Reuters przytacza także słowa świadka, który widział blisko syryjsko-tureckiej opancerzone pojazdy z amerykańską flagą. Z kolei źródło wojskowe z wspieranego dawniej przez USA arabsko-kurdyjskiego sojuszu Syryjskie Siły Demokratyczne (SDF) poinformowało, że ten patrol amerykańskich sił nie był ostatnim.

Na początku października prezydent USA Donald Trump ogłosił decyzję o wycofaniu żołnierzy amerykańskich z północnej Syrii. Według zapowiedzi Trumpa w kraju tym pozostaną jedynie nieliczne oddziały wojsk amerykańskich.

Zaraz po tej decyzji Turcja rozpoczęła w północno-wschodniej Syrii zbrojną ofensywę, której deklarowanym celem było wyparcie bojowników stanowiącej trzon SDF kurdyjskiej milicji Ludowe Jednostki Samoobrony (YPG) z przygranicznego pasa na środkowym odcinku granicy turecko-syryjskiej.
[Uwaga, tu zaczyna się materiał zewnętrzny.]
-- pv_equiv track=rewrite | github.com/SocietyMaster/AFLIoT | experiments/instrument-loc-compare/inst-loc-comparison.py | count_per_func
-- ===== SOURCE A (Python) =====
-- def count_per_func(config):
--     counter = dict()
--     for func, ref in config:
--         if func in counter:
--             counter[func].add(ref)
--         else:
--             counter[func] = set([ref])
--     counter = dict(map(lambda x: (x[0], len(x[1])), counter.items()))
--     return counter
-- ===== SOURCE B (Python) =====
-- def count_per_func(config):
--     seen = set()
--     counts = {}
--     for func, ref in config:
--         if (func, ref) not in seen:
--             seen.add((func, ref))
--             counts[func] = counts.get(func, 0) + 1
--     return counts
-- ===== Notes on version B (the rewrite author's own statement) =====
-- stated objective: simpler
-- what changed: Replaces the dict-of-sets plus a second mapping pass by a single pass that keeps a flat set of seen (func, ref) pairs and increments an integer counter per func directly.
import Mathlib
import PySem

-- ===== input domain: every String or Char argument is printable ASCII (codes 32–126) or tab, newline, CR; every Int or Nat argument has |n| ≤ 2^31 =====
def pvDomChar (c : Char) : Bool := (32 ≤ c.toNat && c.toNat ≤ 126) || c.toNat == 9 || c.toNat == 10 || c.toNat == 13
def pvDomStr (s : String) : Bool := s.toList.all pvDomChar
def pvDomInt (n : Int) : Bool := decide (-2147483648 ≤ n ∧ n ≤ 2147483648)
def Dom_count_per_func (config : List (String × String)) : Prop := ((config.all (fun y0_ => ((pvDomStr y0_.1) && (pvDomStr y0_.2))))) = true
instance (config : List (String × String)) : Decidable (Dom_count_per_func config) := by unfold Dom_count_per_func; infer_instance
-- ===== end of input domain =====

-- B replaces A's dict-of-sets plus second mapping pass by one pass over a flat set
-- of seen (func, ref) pairs with an integer counter per func (objective: simpler).

-- ===== PORT A =====
-- one iteration of A's for-loop over the counter dict (func -> set of refs)
def cpfStepA (c : PySem.Dict String (PySem.Set String)) (p : String × String) :
    PySem.Dict String (PySem.Set String) :=
  if c.contains p.1 then c.modify p.1 [] (fun s => PySem.Set.add s p.2)
  else c.insert p.1 (PySem.Set.ofList [p.2])

def count_per_func (config : List (String × String)) : List (String × Int) :=
  let counter := config.foldl cpfStepA PySem.Dict.empty
  (PySem.Dict.ofList (counter.items.map (fun x => (x.1, (PySem.Set.len x.2 : Int))))).items

-- ===== PORT B =====
-- one iteration of B's loop: state = (seen pair-set, counts dict)
def cpfStepB (st : PySem.Set (String × String) × PySem.Dict String Int)
    (p : String × String) : PySem.Set (String × String) × PySem.Dict String Int :=
  if st.1.contains p then st
  else (PySem.Set.add st.1 p, st.2.insert p.1 (st.2.getD p.1 0 + 1))

def count_per_func_alt (config : List (String × String)) : List (String × Int) :=
  (config.foldl cpfStepB (PySem.Set.empty, PySem.Dict.empty)).2.items

-- ===== PRECONDITION & SPEC =====
def Spec_count_per_func (config : List (String × String)) (out : List (String × Int)) : Prop := out = count_per_func_alt config
instance (config : List (String × String)) (out : List (String × Int)) : Decidable (Spec_count_per_func config out) := by unfold Spec_count_per_func; infer_instance

-- ===== CLAIM (what is proved, stated in full; the proofs are below) =====
def Claim_equal_count_per_func : Prop := ∀ (config : List (String × String)), Dom_count_per_func config → Spec_count_per_func config (count_per_func config)

-- ===== LEMMAS AND PROOFS =====

-- loop invariant linking B's (seen, counts) state to A's counter dict
def cpfInv (seen : PySem.Set (String × String)) (counts : PySem.Dict String Int)
    (c : PySem.Dict String (PySem.Set String)) : Prop :=
  counts.keys = c.keys ∧ c.keys.Nodup ∧
  (∀ f : String, counts.getD f 0 = ((c.getD f []).length : Int)) ∧
  (∀ f r : String, (f, r) ∈ seen ↔ r ∈ c.getD f [])

theorem cpfInv_step (seen : PySem.Set (String × String)) (counts : PySem.Dict String Int)
    (c : PySem.Dict String (PySem.Set String)) (p : String × String)
    (h : cpfInv seen counts c) :
    cpfInv (cpfStepB (seen, counts) p).1 (cpfStepB (seen, counts) p).2 (cpfStepA c p) := by
  obtain ⟨hk, hnd, hcnt, hseen⟩ := h
  obtain ⟨f, r⟩ := p
  by_cases hp : (f, r) ∈ seen
  · -- pair already seen: B leaves its state alone, A re-adds an existing ref
    have hr : r ∈ c.getD f [] := (hseen f r).1 hp
    have hcA : c.contains f = true := by
      by_contra hc
      rw [PySem.Dict.getD_of_not_contains c [] (Bool.not_eq_true _ ▸ hc)] at hr
      simp at hr
    have hkeysA : (c.modify f [] (fun s => PySem.Set.add s r)).keys = c.keys := by
      rw [PySem.Dict.keys_modify, PySem.Dict.keys_insert_of_contains c _ hcA]
    simp only [cpfStepB, cpfStepA, hcA, if_true, (PySem.Set.contains_iff seen (f, r)).mpr hp]
    refine ⟨hkeysA ▸ hk, hkeysA ▸ hnd, ?_, ?_⟩
    · intro f'
      rw [PySem.Dict.getD_modify]
      split_ifs with he
      · subst he; rw [hcnt, PySem.Set.add_of_mem hr]
      · exact hcnt f'
    · intro f' r'
      rw [hseen, PySem.Dict.getD_modify]
      split_ifs with he
      · subst he; rw [PySem.Set.add_of_mem hr]
      · rfl
  · -- new pair
    have hnp : PySem.Set.contains seen (f, r) = false := by
      cases hc : PySem.Set.contains seen (f, r) with
      | true => exact absurd ((PySem.Set.contains_iff seen (f, r)).mp hc) hp
      | false => rfl
    have hrn : r ∉ c.getD f [] := fun hr => hp ((hseen f r).2 hr)
    cases hcA : c.contains f with
    | true =>
      have hcB : counts.contains f = true :=
        (PySem.Dict.contains_iff_mem_keys counts f).mpr
          (hk ▸ (PySem.Dict.contains_iff_mem_keys c f).mp hcA)
      have hkeysA : (c.modify f [] (fun s => PySem.Set.add s r)).keys = c.keys := by
        rw [PySem.Dict.keys_modify, PySem.Dict.keys_insert_of_contains c _ hcA]
      simp only [cpfStepB, cpfStepA, hcA, if_true, hnp, Bool.false_eq_true, if_false]
      refine ⟨?_, hkeysA ▸ hnd, ?_, ?_⟩
      · rw [PySem.Dict.keys_insert_of_contains counts _ hcB, hkeysA, hk]
      · intro f'
        rw [PySem.Dict.getD_insert, PySem.Dict.getD_modify]
        split_ifs with he
        · subst he
          rw [hcnt, PySem.Set.add_of_not_mem hrn]
          simp
        · exact hcnt f'
      · intro f' r'
        rw [PySem.Set.mem_add, hseen, PySem.Dict.getD_modify]
        split_ifs with he
        · subst he
          rw [PySem.Set.add_of_not_mem hrn]
          simp only [List.mem_append, List.mem_singleton, Prod.mk.injEq, true_and]
        · simp only [Prod.mk.injEq]
          tauto
    | false =>
      have hcB : counts.contains f = false := by
        cases hcc : counts.contains f with
        | true =>
          have : f ∈ c.keys := hk ▸ (PySem.Dict.contains_iff_mem_keys counts f).mp hcc
          rw [(PySem.Dict.contains_iff_mem_keys c f).mpr this] at hcA
          exact absurd hcA (by simp)
        | false => rfl
      have hge : c.getD f [] = [] := PySem.Dict.getD_of_not_contains c [] hcA
      have hfk : f ∉ c.keys := fun hm => by
        rw [(PySem.Dict.contains_iff_mem_keys c f).mpr hm] at hcA; exact absurd hcA (by simp)
      simp only [cpfStepB, cpfStepA, hcA, Bool.false_eq_true, if_false, hnp]
      refine ⟨?_, ?_, ?_, ?_⟩
      · rw [PySem.Dict.keys_insert_of_not_contains counts _ hcB,
            PySem.Dict.keys_insert_of_not_contains c _ hcA, hk]
      · rw [PySem.Dict.keys_insert_of_not_contains c _ hcA]
        exact List.Nodup.append hnd (List.nodup_singleton f)
          (by simpa [List.disjoint_singleton] using hfk)
      · intro f'
        rw [PySem.Dict.getD_insert, PySem.Dict.getD_insert]
        split_ifs with he
        · subst he
          rw [hcnt, hge]
          simp [PySem.Set.ofList]
        · exact hcnt f'
      · intro f' r'
        rw [PySem.Set.mem_add, hseen, PySem.Dict.getD_insert]
        split_ifs with he
        · subst he
          rw [hge]
          simp only [List.not_mem_nil, false_or, Prod.mk.injEq, true_and]
          simp [PySem.Set.ofList]
        · simp only [Prod.mk.injEq]
          tauto

theorem cpfInv_foldl (config : List (String × String))
    (seen : PySem.Set (String × String)) (counts : PySem.Dict String Int)
    (c : PySem.Dict String (PySem.Set String)) (h : cpfInv seen counts c) :
    cpfInv (config.foldl cpfStepB (seen, counts)).1 (config.foldl cpfStepB (seen, counts)).2
      (config.foldl cpfStepA c) := by
  induction config generalizing seen counts c with
  | nil => exact h
  | cons p rest ih =>
      have := cpfInv_step seen counts c p h
      simpa [List.foldl] using ih _ _ _ this

-- ===== VERDICT (by name: the statement is the Claim_ definition above) =====
theorem count_per_func_spec : Claim_equal_count_per_func := by
  unfold Claim_equal_count_per_func
  intro config _
  unfold Spec_count_per_func count_per_func count_per_func_alt
  have h0 : cpfInv PySem.Set.empty PySem.Dict.empty (PySem.Dict.empty (κ := String) (ν := PySem.Set String)) := by
    refine ⟨rfl, List.nodup_nil, ?_, ?_⟩
    · intro f; simp [PySem.Dict.getD_empty]
    · intro f r; simp [PySem.Set.empty, PySem.Dict.getD_empty]
  obtain ⟨hk, hnd, hcnt, hseen⟩ := cpfInv_foldl config _ _ _ h0
  set cF := config.foldl cpfStepA PySem.Dict.empty with hcF
  set stF := config.foldl cpfStepB (PySem.Set.empty, PySem.Dict.empty) with hstF
  have hndB : stF.2.keys.Nodup := hk ▸ hnd
  have hAitems : cF.items = cF.keys.map (fun k => (k, cF.getD k [])) :=
    PySem.Dict.items_eq_map_keys cF hnd []
  have hBitems : stF.2.items = stF.2.keys.map (fun k => (k, stF.2.getD k 0)) :=
    PySem.Dict.items_eq_map_keys stF.2 hndB 0
  have hmap : cF.items.map (fun x => (x.1, (PySem.Set.len x.2 : Int)))
      = cF.keys.map (fun k => (k, ((cF.getD k []).length : Int))) := by
    rw [hAitems, List.map_map]; rfl
  have hfresh : (PySem.Dict.ofList (cF.items.map (fun x => (x.1, (PySem.Set.len x.2 : Int))))).items
      = cF.items.map (fun x => (x.1, (PySem.Set.len x.2 : Int))) := by
    rw [hmap]
    have := PySem.Dict.items_foldl_insert_fresh
      (l := cF.keys.map (fun k => (k, ((cF.getD k []).length : Int))))
      (k := Prod.fst) (v := Prod.snd) (d := PySem.Dict.empty)
      (by intro a _; simp [PySem.Dict.contains_empty])
      (by simpa [List.map_map, Function.comp_def] using hnd)
    simpa using this
  rw [hfresh, hmap, hBitems, hk]
  apply List.map_congr_left
  intro k _
  rw [hcnt k]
Ankara chce tam utworzyć "strefę bezpieczeństwa", do której zamierza przesiedlić syryjskich uchodźców znajdujących się obecnie w Turcji.

Władze w Ankarze uważają YPG za organizację terrorystyczną z powodu ich powiązań ze zdelegalizowaną w Turcji separatystyczną Partią Pracujących Kurdystanu.

Reklama

Kurdowie, gdy Waszyngton nie zareagował na ich wezwania o pomoc, zawarli porozumienie z rządem Syrii, który wysłał im na pomoc regularną armię. YPG były przez ostatnie pięć lat najważniejszym sojusznikiem USA w walce z Państwem Islamskim.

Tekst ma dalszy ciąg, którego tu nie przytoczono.